Glen, S. (2020). “Margin of Error: Definition, How to Calculate in Easy Steps” From StatisticsHowTo.com.Links to an external site.* Elementary Statistics for the rest of us!* https://www.statisticshowto.com/probability-and-statistics/hypothesis-testing/margin-of-error/Links to an external site.

This Week 6 our confidence intervals are

( point estimate – margin of error , point estimate + margin of error )

which by the way means that the entire width / length of the confidence interval is two times the margin of error.

Also the midpoint of the confidence interval is the point estimate here in Week 6 .
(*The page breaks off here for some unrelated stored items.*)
-- pv_equiv track=rewrite | github.com/SeungHyeonHwang/CodingTest | BOJ/12437.py | solution
-- ===== SOURCE A (Python) =====
-- def solution(cal):
--     answer = 0
--     start = 0
--
--     for i in range(cal[0]):
--         end = (cal[1]+start)%cal[2]
--         answer+=(cal[1]+start)//cal[2]
--         if end == 0 :
--             start = 0
--         elif end != 0 :
--             answer+=1
--             start = end
--
--     return answer
-- ===== SOURCE B (Python) =====
-- def solution(cal):
--     # Cycle-based: the carried state follows a fixed permutation of residues,
--     # so it returns to 0 within |cal[2]| steps; sum one cycle and multiply.
--     # The walk is also capped at n steps, so B never does more work than A.
--     n = cal[0]
--     if n <= 0:
--         return 0
--     a, m = cal[1], cal[2]
--     prefix = [0]  # prefix[k] = accumulated answer after k iterations from state 0
--     s = 0
--     while True:
--         e = (a + s) % m
--         prefix.append(prefix[-1] + (a + s) // m + (1 if e != 0 else 0))
--         s = e
--         if s == 0 or len(prefix) > n:
--             break
--     if s != 0:
--         return prefix[n]  # fewer than one full cycle was needed
--     p = len(prefix) - 1  # period of the state sequence
--     return (n // p) * prefix[p] + prefix[n % p]
-- ===== Notes on version B (the rewrite author's own statement) =====
-- stated objective: alternative
-- what changed: Replaces A's step-by-step simulation of all iterations by cycle detection on the carried remainder state (which returns to 0 within one period of the modulus; the walk is also capped at the iteration count), then combines whole-cycle sums with a prefix sum for the remainder; intended as faster when the iteration count far exceeds the modulus (measured 1.44x at the largest generated size, below the 1.5x confirmation bar).
import Mathlib
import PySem

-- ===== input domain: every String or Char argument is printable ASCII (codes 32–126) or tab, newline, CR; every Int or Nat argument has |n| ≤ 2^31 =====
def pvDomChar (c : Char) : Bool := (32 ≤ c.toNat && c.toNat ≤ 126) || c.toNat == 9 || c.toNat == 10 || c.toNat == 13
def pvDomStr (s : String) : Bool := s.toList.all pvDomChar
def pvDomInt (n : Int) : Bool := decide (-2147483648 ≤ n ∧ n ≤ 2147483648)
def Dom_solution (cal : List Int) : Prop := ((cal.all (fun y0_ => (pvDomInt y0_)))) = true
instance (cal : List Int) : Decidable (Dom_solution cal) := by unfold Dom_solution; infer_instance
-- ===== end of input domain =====

-- B replaces A's step-by-step simulation of all iterations by cycle detection on the
-- carried remainder state (it returns to 0 within one period of the modulus, and the walk
-- is also capped at the iteration count), then combines whole-cycle sums with a prefix.

-- ===== PORT A =====
def solution (cal : List Int) : Int :=
  let n := (PySem.List.pyGet? cal 0).getD 0
  let a := (PySem.List.pyGet? cal 1).getD 0
  let m := (PySem.List.pyGet? cal 2).getD 1
  ((PySem.List.pyRange 0 n 1).foldl
    (fun (st : Int × Int) _ =>
      let e := PySem.Int.mod (a + st.2) m
      let ans := st.1 + PySem.Int.floordiv (a + st.2) m
      if e = 0 then (ans, 0) else (ans + 1, e))
    (0, 0)).1

-- ===== PORT B =====
-- B's while-loop; the Nat argument is pure termination fuel (|m| always suffices on Pre_).
-- Returns the prefix list together with the final state s.
def solveLoop (a m n : Int) : Nat → Int → List Int → List Int × Int
  | 0, s, pre => (pre, s)
  | fuel+1, s, pre =>
    let e := PySem.Int.mod (a + s) m
    let pre2 := pre ++ [pre.getLastD 0 + PySem.Int.floordiv (a + s) m + (if e ≠ 0 then 1 else 0)]
    if e = 0 ∨ (pre2.length : Int) > n then (pre2, e) else solveLoop a m n fuel e pre2

def solution_alt (cal : List Int) : Int :=
  let n := (PySem.List.pyGet? cal 0).getD 0
  if n ≤ 0 then 0
  else
    let a := (PySem.List.pyGet? cal 1).getD 0
    let m := (PySem.List.pyGet? cal 2).getD 1
    let res := solveLoop a m n m.natAbs 0 [0]
    let pre := res.1
    if res.2 ≠ 0 then (PySem.List.pyGet? pre n).getD 0
    else
      let p : Int := (pre.length : Int) - 1
      PySem.Int.floordiv n p * pre.getLastD 0 + (PySem.List.pyGet? pre (PySem.Int.mod n p)).getD 0

-- ===== PRECONDITION & SPEC =====
-- Pre_ excludes exactly the inputs where A raises: empty cal (IndexError reading the
-- first element), and, when the loop runs (first element positive), cal shorter than 3
-- (IndexError) or a zero third element (ZeroDivisionError).
def Pre_solution (cal : List Int) : Prop :=
  cal ≠ [] ∧ (0 < cal.headD 0 → 3 ≤ cal.length ∧ cal.getD 2 0 ≠ 0)
instance (cal : List Int) : Decidable (Pre_solution cal) := by unfold Pre_solution; infer_instance
def pvWitness_solution : List Int := [5, 3, 4]

def Spec_solution (cal : List Int) (out : Int) : Prop := out = solution_alt cal
instance (cal : List Int) (out : Int) : Decidable (Spec_solution cal out) := by unfold Spec_solution; infer_instance

-- ===== CLAIM (what is proved, stated in full; the proofs are below) =====
def Claim_equal_solution : Prop := ∀ (cal : List Int), Dom_solution cal → Pre_solution cal → Spec_solution cal (solution cal)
Meaning that if we add the confidence interval endpoints together and divide by two, we get the point estimate back.

The point estimate for the confidence interval in the mean context is the sample mean xbar

The point estimate for the confidence interval in the proportion context is the sample proportion phat

It is important to note that within Knewton sometimes they use the symbol p’ for the sample proportion rather than the symbol phat

The formula for the margin of error contains several elements / pieces / ingredients that don’t change no matter what confidence level is used to calculate the confidence interval ( to calculate the confidence interval endpoints ) .

The only piece / element / ingredient in the formula for the margin of error that changes with different confidence levels is the critical value.

In some cases this Week 6 we are talking about a critical z value here and in some cases this Week 6 we are talking about a critical t value here.

But focusing on the cases where we use a critical z value during this Week 6 , the critical z value changes from 1.645 to 1.96 to 2.575 as the confidence level goes from 90% to 95% to 99%

So in calculating the margin of error for the confidence interval for each of these confidence levels, we multiply some fixed quantity times an ever increasing number ( ever increasing critical z value ) as the confidence level goes higher and higher.

That is why “all other things being equal,” the margin of error increases with increasing confidence level.

**All this stuff mentioned here recently would be a really good answer to one of the important questions near the end of the Week 7 lab assignment next Week 7 !!**

Thanks Barb and Elaine and Everyone have a Terrific day and a Fantastic Week 6 !!